### [Given records]
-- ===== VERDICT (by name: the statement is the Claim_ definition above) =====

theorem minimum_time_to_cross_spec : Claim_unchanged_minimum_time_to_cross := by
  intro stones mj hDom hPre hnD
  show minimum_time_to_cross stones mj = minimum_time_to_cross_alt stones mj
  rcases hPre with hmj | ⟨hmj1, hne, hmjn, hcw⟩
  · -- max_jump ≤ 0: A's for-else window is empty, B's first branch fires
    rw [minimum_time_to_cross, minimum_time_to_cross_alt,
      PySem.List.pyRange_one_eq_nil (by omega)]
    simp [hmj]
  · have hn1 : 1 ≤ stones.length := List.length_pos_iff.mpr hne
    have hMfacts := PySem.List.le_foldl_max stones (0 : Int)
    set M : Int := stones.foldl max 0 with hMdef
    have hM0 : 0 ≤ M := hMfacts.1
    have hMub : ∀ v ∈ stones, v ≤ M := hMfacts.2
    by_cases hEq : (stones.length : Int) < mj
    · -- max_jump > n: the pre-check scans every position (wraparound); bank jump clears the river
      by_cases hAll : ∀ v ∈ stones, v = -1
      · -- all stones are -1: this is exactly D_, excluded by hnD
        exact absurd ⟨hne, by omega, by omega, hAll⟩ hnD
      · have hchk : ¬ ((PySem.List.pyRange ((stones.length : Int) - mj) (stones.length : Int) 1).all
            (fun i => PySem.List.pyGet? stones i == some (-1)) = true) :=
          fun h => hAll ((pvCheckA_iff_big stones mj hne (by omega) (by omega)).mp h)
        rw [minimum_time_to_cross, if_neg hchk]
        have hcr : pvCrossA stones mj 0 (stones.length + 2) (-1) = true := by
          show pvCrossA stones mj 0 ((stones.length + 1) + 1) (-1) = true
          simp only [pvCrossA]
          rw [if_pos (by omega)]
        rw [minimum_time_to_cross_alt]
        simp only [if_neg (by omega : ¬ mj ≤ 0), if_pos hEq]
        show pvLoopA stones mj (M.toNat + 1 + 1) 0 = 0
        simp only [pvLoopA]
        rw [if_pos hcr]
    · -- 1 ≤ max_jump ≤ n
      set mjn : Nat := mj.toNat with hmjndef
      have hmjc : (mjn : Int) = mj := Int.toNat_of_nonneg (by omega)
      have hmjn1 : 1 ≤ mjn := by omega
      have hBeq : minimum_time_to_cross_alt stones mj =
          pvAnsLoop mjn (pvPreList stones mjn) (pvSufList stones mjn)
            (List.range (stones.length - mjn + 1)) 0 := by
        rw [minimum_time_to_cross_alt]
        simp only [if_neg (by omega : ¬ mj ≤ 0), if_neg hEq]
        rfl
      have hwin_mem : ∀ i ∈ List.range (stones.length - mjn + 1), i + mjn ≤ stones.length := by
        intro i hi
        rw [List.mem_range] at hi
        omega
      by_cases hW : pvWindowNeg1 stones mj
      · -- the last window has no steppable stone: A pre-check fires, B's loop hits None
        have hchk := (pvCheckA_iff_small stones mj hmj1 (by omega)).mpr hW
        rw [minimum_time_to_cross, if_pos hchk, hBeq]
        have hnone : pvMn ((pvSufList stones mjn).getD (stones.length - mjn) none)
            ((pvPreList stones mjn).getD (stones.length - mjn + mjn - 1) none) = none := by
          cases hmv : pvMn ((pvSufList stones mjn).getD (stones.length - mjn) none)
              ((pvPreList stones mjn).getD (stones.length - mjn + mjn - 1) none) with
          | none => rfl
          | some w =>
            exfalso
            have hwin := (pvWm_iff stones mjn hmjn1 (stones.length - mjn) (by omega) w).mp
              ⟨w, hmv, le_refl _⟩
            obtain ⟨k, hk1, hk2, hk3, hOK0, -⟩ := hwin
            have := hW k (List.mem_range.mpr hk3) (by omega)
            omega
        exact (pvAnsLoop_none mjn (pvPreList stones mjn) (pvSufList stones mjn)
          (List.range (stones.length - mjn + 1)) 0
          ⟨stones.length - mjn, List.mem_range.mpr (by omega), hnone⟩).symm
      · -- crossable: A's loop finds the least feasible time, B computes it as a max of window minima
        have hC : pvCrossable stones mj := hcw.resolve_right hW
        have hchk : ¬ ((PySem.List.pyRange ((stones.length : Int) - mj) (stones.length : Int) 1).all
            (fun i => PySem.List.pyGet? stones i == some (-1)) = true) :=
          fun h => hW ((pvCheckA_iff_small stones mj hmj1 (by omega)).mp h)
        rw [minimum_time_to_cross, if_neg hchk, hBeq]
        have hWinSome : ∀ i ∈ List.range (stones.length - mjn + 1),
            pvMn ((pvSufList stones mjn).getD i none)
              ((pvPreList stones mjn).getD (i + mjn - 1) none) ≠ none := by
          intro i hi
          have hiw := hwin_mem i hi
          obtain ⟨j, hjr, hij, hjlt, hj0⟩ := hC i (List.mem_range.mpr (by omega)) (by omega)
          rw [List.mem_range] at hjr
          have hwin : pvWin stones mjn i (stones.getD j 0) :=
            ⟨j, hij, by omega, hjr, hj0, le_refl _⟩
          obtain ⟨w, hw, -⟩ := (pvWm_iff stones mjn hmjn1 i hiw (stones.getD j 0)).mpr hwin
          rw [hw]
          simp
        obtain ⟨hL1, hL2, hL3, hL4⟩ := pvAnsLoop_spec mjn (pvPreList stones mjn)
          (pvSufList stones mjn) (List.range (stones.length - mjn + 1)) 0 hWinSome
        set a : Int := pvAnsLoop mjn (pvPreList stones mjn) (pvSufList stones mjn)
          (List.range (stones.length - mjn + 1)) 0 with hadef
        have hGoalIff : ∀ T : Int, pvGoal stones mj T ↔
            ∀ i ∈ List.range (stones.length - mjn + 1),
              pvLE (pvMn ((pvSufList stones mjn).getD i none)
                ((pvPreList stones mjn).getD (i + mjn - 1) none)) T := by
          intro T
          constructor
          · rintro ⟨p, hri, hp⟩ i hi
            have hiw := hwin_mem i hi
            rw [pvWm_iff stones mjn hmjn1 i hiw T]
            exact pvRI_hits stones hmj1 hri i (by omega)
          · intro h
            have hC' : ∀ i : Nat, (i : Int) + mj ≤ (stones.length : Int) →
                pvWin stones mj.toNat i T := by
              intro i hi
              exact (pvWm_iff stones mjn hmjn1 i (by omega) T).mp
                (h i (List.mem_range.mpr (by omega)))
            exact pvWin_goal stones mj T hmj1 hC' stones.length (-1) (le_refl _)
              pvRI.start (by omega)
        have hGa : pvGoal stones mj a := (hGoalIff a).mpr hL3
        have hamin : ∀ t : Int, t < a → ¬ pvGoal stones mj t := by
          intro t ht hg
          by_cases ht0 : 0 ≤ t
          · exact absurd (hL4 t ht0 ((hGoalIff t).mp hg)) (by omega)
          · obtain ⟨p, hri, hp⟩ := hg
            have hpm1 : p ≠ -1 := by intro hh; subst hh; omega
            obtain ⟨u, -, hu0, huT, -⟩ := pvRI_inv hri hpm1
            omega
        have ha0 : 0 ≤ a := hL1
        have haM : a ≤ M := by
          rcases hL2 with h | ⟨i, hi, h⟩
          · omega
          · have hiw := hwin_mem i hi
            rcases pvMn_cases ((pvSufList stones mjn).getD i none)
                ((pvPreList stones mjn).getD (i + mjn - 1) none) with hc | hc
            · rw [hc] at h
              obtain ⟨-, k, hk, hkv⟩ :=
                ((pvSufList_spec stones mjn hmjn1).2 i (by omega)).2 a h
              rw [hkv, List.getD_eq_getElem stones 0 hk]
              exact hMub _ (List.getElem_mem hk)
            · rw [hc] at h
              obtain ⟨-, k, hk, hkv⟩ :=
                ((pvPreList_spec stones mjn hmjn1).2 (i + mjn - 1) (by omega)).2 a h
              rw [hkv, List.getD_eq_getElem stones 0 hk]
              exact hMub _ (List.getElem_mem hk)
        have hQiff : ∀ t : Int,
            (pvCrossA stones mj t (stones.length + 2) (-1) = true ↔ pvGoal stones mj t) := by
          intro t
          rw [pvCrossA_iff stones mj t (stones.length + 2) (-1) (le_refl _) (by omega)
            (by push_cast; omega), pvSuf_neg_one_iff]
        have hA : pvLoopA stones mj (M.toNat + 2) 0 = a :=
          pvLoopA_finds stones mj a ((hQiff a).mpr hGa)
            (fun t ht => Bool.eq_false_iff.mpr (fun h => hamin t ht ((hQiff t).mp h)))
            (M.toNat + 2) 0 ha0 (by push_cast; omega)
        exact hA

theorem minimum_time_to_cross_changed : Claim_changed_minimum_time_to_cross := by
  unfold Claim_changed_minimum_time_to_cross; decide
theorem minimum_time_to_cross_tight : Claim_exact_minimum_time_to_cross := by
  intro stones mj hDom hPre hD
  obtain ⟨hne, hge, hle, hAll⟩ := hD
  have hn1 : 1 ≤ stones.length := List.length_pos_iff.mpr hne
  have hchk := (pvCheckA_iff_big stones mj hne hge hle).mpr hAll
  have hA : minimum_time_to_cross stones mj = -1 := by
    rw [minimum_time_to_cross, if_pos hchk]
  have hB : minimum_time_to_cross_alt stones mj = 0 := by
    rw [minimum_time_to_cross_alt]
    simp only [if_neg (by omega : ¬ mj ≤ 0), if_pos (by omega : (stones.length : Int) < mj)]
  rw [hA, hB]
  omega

### [Brief]
Starting with the line that contains "rw [minimum_time_to_cross, if_pos hchk]", print each line through the last one in the listing. Include both end lines and add nothing.

### [Your solution]
    rw [minimum_time_to_cross, if_pos hchk]
  have hB : minimum_time_to_cross_alt stones mj = 0 := by
    rw [minimum_time_to_cross_alt]
    simp only [if_neg (by omega : ¬ mj ≤ 0), if_pos (by omega : (stones.length : Int) < mj)]
  rw [hA, hB]
  omega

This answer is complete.